Um estudo inovador conduzido por pesquisadores da Universidade Federal de São Paulo (Unifesp) apresenta resultados animadores no tratamento do HIV. Um participante da pesquisa conseguiu manter o vírus indetectável por 78 semanas, o equivalente a um ano e meio, através de uma terapia que busca reduzir a necessidade do coquetel antirretroviral convencional. Infectologistas que acompanharam o caso descreveram o período entre 2020 e 2021 como uma “cura funcional”.
O tratamento padrão para HIV geralmente mantém a carga viral em níveis indetectáveis, prevenindo o desenvolvimento da doença e a transmissão. Contudo, pequenas quantidades do vírus permanecem latentes nas células, continuando a produzir anticorpos. O paciente de São Paulo, cuja identidade é mantida em sigilo, demonstrou uma ausência aparente dessa carga residual por 17 meses, um resultado notável.
A observação crucial foi o desaparecimento tanto do vírus nas células quanto dos anticorpos, características que se assemelham aos raros casos de pacientes considerados curados da infecção. Segundo o médico Ricardo Sobhie Diaz, coordenador do estudo, a nicotinamida se mostrou promissora em “acordar” o vírus latente, permitindo que o tratamento o elimine. “A maior barreira para curarmos esses pacientes é quando o vírus fica ‘dormindo'”, explicou Diaz em entrevista ao Metrópoles.
Entretanto, é importante ressaltar que o caso do paciente de São Paulo não é reconhecido internacionalmente como uma cura definitiva, já que ele experimentou uma reinfecção em 2021, após contrair sífilis. Atualmente, ele retomou o uso do coquetel regular contra o HIV. A pesquisa, que teve início em 2015, envolveu 30 homens brancos latinos, com uma média de idade de 38,3 anos.
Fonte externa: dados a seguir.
-- pv_equiv track=rewrite | github.com/IgorLavrentev/survivor | salary_table.py | SynchronizingTables
-- ===== SOURCE A (Python) =====
-- def SynchronizingTables(N, ids, salary):
--     dictionary = {}
--     salary.sort() # sorting the salary array
--
--     # matching account numbers and salaries using a dictionary
--     i = 0
--     for j in range(min(ids), max(ids) + 1):
--         if j in ids:
--             dictionary[j] = salary[i]
--             i += 1
--
--     salary.clear() # deleting the contents of the salary array
--
--     # filling in the salary list according to the accounting numbers
--     for k in ids:
--         salary.append(dictionary[k])
--
--     return salary
-- ===== SOURCE B (Python) =====
-- def SynchronizingTables(N, ids, salary):
--     # B mutates salary in place (like A) and returns the same list object.
--     order = {v: i for i, v in enumerate(sorted(set(ids)))}
--     ranked = sorted(salary)
--     salary[:] = [ranked[order[k]] for k in ids]
--     return salary
-- ===== Notes on version B (the rewrite author's own statement) =====
-- stated objective: faster
-- what changed: Replaces A's scan of every integer from min(ids) to max(ids) (each with an O(N) membership test) by sorting the distinct ids once and ranking them with an enumerate dict, then mapping ids through it.
import Mathlib
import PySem

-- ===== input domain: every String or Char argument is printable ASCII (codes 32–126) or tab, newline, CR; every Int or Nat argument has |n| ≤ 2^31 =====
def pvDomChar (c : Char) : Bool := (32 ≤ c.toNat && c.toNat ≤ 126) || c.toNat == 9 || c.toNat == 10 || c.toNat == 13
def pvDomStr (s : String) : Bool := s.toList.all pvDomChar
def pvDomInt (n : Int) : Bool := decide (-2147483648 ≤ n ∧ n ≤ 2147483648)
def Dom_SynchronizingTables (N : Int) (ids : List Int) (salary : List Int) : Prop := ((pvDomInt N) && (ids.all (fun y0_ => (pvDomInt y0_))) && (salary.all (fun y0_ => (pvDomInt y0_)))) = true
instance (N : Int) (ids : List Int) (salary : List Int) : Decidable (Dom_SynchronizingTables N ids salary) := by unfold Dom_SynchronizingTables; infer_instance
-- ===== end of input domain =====

-- B replaces A's scan over the whole integer range min(ids)..max(ids) by sorting the distinct ids
-- and ranking them in one dict comprehension: O((max-min)·N) becomes O(N log N).
-- Both A and B mutate `salary` in place and return that same list with identical final contents;
-- the theorems below are about the return value.

-- ===== PORT A =====
def SynchronizingTables (N : Int) (ids : List Int) (salary : List Int) : List Int :=
  -- salary.sort()
  let s := PySem.List.sorted salary (fun x => x) false
  -- min(ids) / max(ids): Python raises on empty ids, excluded by Pre_
  let lo := (PySem.List.min? ids (fun x => x)).getD 0
  let hi := (PySem.List.max? ids (fun x => x)).getD 0
  -- for j in range(lo, hi+1): if j in ids: dictionary[j] = salary[i]; i += 1
  -- salary[i] via pyGetD (in range under Pre_); dictionary[k] via getD (always present here)
  let st := (PySem.List.pyRange lo (hi + 1) 1).foldl
      (fun (st : PySem.Dict Int Int × Int) j =>
        if j ∈ ids then (st.1.insert j (PySem.List.pyGetD s st.2 0), st.2 + 1) else st)
      (PySem.Dict.empty, 0)
  ids.map (fun k => st.1.getD k 0)

-- ===== PORT B =====
def SynchronizingTables_alt (N : Int) (ids : List Int) (salary : List Int) : List Int :=
  -- order = {v: i for i, v in enumerate(sorted(set(ids)))}
  let distinct := PySem.List.sorted (PySem.Set.ofList ids) (fun x => x) false
  let order := (PySem.List.enumerate distinct 0).foldl
      (fun (d : PySem.Dict Int Int) p => d.insert p.2 p.1) PySem.Dict.empty
  -- ranked = sorted(salary); [ranked[order[k]] for k in ids]
  let ranked := PySem.List.sorted salary (fun x => x) false
  ids.map (fun k => PySem.List.pyGetD ranked (order.getD k 0) 0)

-- ===== PRECONDITION & SPEC =====
-- Pre_ excludes exactly the inputs where Python A raises: empty ids (ValueError from min())
-- and more distinct ids than salaries (IndexError on salary[i]).
def Pre_SynchronizingTables (N : Int) (ids : List Int) (salary : List Int) : Prop :=
  ids ≠ [] ∧ (PySem.Set.ofList ids).length ≤ salary.length
instance (N : Int) (ids : List Int) (salary : List Int) : Decidable (Pre_SynchronizingTables N ids salary) := by unfold Pre_SynchronizingTables; infer_instance

def pvWitness_SynchronizingTables : Int × List Int × List Int := (3, [4, 2, 4, 9], [30, 10, 20])

def Spec_SynchronizingTables (N : Int) (ids : List Int) (salary : List Int) (out : List Int) : Prop := out = SynchronizingTables_alt N ids salary
instance (N : Int) (ids : List Int) (salary : List Int) (out : List Int) : Decidable (Spec_SynchronizingTables N ids salary out) := by unfold Spec_SynchronizingTables; infer_instance

-- ===== CLAIM (what is proved, stated in full; the proofs are below) =====
def Claim_equal_SynchronizingTables : Prop := ∀ (N : Int) (ids : List Int) (salary : List Int), Dom_SynchronizingTables N ids salary → Pre_SynchronizingTables N ids salary → Spec_SynchronizingTables N ids salary (SynchronizingTables N ids salary)

-- ===== LEMMAS AND PROOFS =====

-- A's dict loop over a list of distinct keys: a key not in the list keeps its value
lemma foldA_getD_not_mem (T s : List Int) (d : PySem.Dict Int Int) (i k : Int) (hk : k ∉ T) :
    ((T.foldl (fun (st : PySem.Dict Int Int × Int) j =>
        (st.1.insert j (PySem.List.pyGetD s st.2 0), st.2 + 1)) (d, i)).1).getD k 0 = d.getD k 0 := by
  induction T generalizing d i with
  | nil => rfl
  | cons x T ih =>
    simp only [List.mem_cons, not_or] at hk
    simp only [List.foldl_cons]
    rw [ih _ _ hk.2, PySem.Dict.getD_insert_of_ne _ _ _ hk.1]

-- A's dict loop: a key in the (nodup) list ends with the salary at (start counter + its index)
lemma foldA_getD_mem (T s : List Int) (d : PySem.Dict Int Int) (i k : Int)
    (hnd : T.Nodup) (hk : k ∈ T) :
    ((T.foldl (fun (st : PySem.Dict Int Int × Int) j =>
        (st.1.insert j (PySem.List.pyGetD s st.2 0), st.2 + 1)) (d, i)).1).getD k 0
      = PySem.List.pyGetD s (i + (T.idxOf k : Int)) 0 := by
  induction T generalizing d i with
  | nil => cases hk
  | cons x T ih =>
    simp only [List.foldl_cons]
    rcases List.mem_cons.mp hk with h | h
    · subst h
      rw [foldA_getD_not_mem _ _ _ _ _ ((List.nodup_cons.mp hnd).1),
        PySem.Dict.getD_insert_self, List.idxOf_cons_self]
      simp
    · have hne : k ≠ x := fun he => ((List.nodup_cons.mp hnd).1) (he ▸ h)
      rw [ih _ _ ((List.nodup_cons.mp hnd).2) h, List.idxOf_cons_ne _ (Ne.symm hne)]
      push_cast; ring_nf

-- B's order dict: same two facts for the enumerate loop
lemma orderB_getD_not_mem (T : List Int) (d : PySem.Dict Int Int) (i k : Int) (hk : k ∉ T) :
    ((PySem.List.enumerate T i).foldl
        (fun (d : PySem.Dict Int Int) p => d.insert p.2 p.1) d).getD k 0 = d.getD k 0 := by
  induction T generalizing d i with
  | nil => rfl
  | cons x T ih =>
    simp only [List.mem_cons, not_or] at hk
    rw [PySem.List.enumerate_cons]
    simp only [List.foldl_cons]
    rw [ih _ _ hk.2, PySem.Dict.getD_insert_of_ne _ _ _ hk.1]

lemma orderB_getD_mem (T : List Int) (d : PySem.Dict Int Int) (i k : Int)
    (hnd : T.Nodup) (hk : k ∈ T) :
    ((PySem.List.enumerate T i).foldl
        (fun (d : PySem.Dict Int Int) p => d.insert p.2 p.1) d).getD k 0
      = i + (T.idxOf k : Int) := by
  induction T generalizing d i with
  | nil => cases hk
  | cons x T ih =>
    rw [PySem.List.enumerate_cons]
    simp only [List.foldl_cons]
    rcases List.mem_cons.mp hk with h | h
    · subst h
      rw [orderB_getD_not_mem _ _ _ _ ((List.nodup_cons.mp hnd).1),
        PySem.Dict.getD_insert_self, List.idxOf_cons_self]
      simp
    · have hne : k ≠ x := fun he => ((List.nodup_cons.mp hnd).1) (he ▸ h)
      rw [ih _ _ ((List.nodup_cons.mp hnd).2) h, List.idxOf_cons_ne _ (Ne.symm hne)]
      push_cast; ring_nf

-- A's filtered range min(ids)..max(ids) is exactly sorted(set(ids))
lemma range_filter_eq_sorted_set (ids : List Int) (lo hi : Int)
    (hlo : PySem.List.min? ids (fun x => x) = some lo)
    (hhi : PySem.List.max? ids (fun x => x) = some hi) :
    PySem.List.sorted (PySem.Set.ofList ids) (fun x => x) false
      = (PySem.List.pyRange lo (hi + 1) 1).filter (fun j => decide (j ∈ ids)) := by
  apply PySem.List.sorted_eq_of_perm_of_pairwise_lt
  · rw [List.perm_ext_iff_of_nodup
      (List.Nodup.filter _ (PySem.List.nodup_pyRange_one lo (hi+1)))
      (PySem.Set.nodup_ofList ids)]
    intro a
    simp only [List.mem_filter, PySem.List.mem_pyRange_one, decide_eq_true_eq,
      PySem.Set.mem_ofList]
    constructor
    · exact fun h => h.2
    · intro ha
      exact ⟨⟨PySem.List.min?_isMin hlo a ha, by have := PySem.List.max?_isMax hhi a ha; omega⟩, ha⟩
  · exact List.Pairwise.filter _ (PySem.List.pairwise_lt_pyRange_one lo (hi+1))

-- ===== VERDICT (by name: the statement is the Claim_ definition above) =====
theorem SynchronizingTables_spec : Claim_equal_SynchronizingTables := by
  intro N ids salary _ hpre
  obtain ⟨hne, _⟩ := hpre
  unfold Spec_SynchronizingTables SynchronizingTables SynchronizingTables_alt
  simp only []
  -- name the pieces
  obtain ⟨lo, hlo⟩ : ∃ lo, PySem.List.min? ids (fun x => x) = some lo := by
    cases h : PySem.List.min? ids (fun x => x) with
    | none => exact absurd ((PySem.List.min?_eq_none_iff ids (fun x => x)).mp h) hne
    | some m => exact ⟨m, rfl⟩
  obtain ⟨hi, hhi⟩ : ∃ hi, PySem.List.max? ids (fun x => x) = some hi := by
    cases h : PySem.List.max? ids (fun x => x) with
    | none => exact absurd ((PySem.List.max?_eq_none_iff ids (fun x => x)).mp h) hne
    | some m => exact ⟨m, rfl⟩
  rw [hlo, hhi]
  simp only [Option.getD_some]
  apply List.map_congr_left
  intro k hk
  set s := PySem.List.sorted salary (fun x => x) false with hs
  set S := PySem.List.sorted (PySem.Set.ofList ids) (fun x => x) false with hS
  have hSf := range_filter_eq_sorted_set ids lo hi hlo hhi
  have hfold : (PySem.List.pyRange lo (hi + 1) 1).foldl
      (fun (st : PySem.Dict Int Int × Int) j =>
        if j ∈ ids then (st.1.insert j (PySem.List.pyGetD s st.2 0), st.2 + 1) else st)
      (PySem.Dict.empty, 0)
      = S.foldl (fun (st : PySem.Dict Int Int × Int) j =>
        (st.1.insert j (PySem.List.pyGetD s st.2 0), st.2 + 1)) (PySem.Dict.empty, 0) := by
    rw [hS, hSf, List.foldl_filter]
    apply List.foldl_ext
    intro st j _
    simp only [decide_eq_true_eq]
  have hSnd : S.Nodup :=
    List.Pairwise.imp ne_of_lt (PySem.List.sorted_ofList_pairwise_lt ids)
  have hkS : k ∈ S := by
    rw [hS, PySem.List.mem_sorted, PySem.Set.mem_ofList]; exact hk
  rw [hfold, foldA_getD_mem S s PySem.Dict.empty 0 k hSnd hkS,
    orderB_getD_mem S PySem.Dict.empty 0 k hSnd hkS]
O tratamento experimental da Unifesp consiste em combinar o coquetel antirretroviral padrão com três medicamentos adicionais, que visam atacar e eliminar as células onde o HIV se esconde. Além disso, outros fármacos têm como objetivo reativar o vírus adormecido de forma controlada, facilitando sua detecção e destruição pelo coquetel, uma abordagem que os tratamentos convencionais não conseguem realizar.
Durante o estudo, os efeitos colaterais observados foram mínimos e não apresentaram gravidade. O relatório final indicou segurança, sem quedas significativas na imunidade ou piora no controle viral em nenhum dos participantes. Resultados similares foram observados apenas em casos de transplante de medula óssea. No entanto, a infectologista Keilla Freitas expressa cautela: “Ainda há muito o que entender nesse estudo”. Ela questiona se o retorno da carga viral no Paciente São Paulo foi devido a uma reinfecção ou à persistência do vírus em seu reservatório, ressaltando que outros pacientes do grupo não apresentaram a mesma resposta inicial.
Até o momento, a comunidade científica internacional reconhece sete casos de cura do HIV, todos alcançados por meio de transplantes de células-tronco (ou medula óssea) para tratar o câncer. O primeiro caso notório foi o de Timothy Ray Brown, o “paciente de Berlim”, em 2008, seguido por outro paciente na Alemanha, anunciado recentemente em 2024. Embora representem avanços significativos, os transplantes de medula óssea não são uma terapia segura para todos os indivíduos com HIV, sendo reservados para casos específicos de tratamento de câncer e apresentando riscos consideráveis.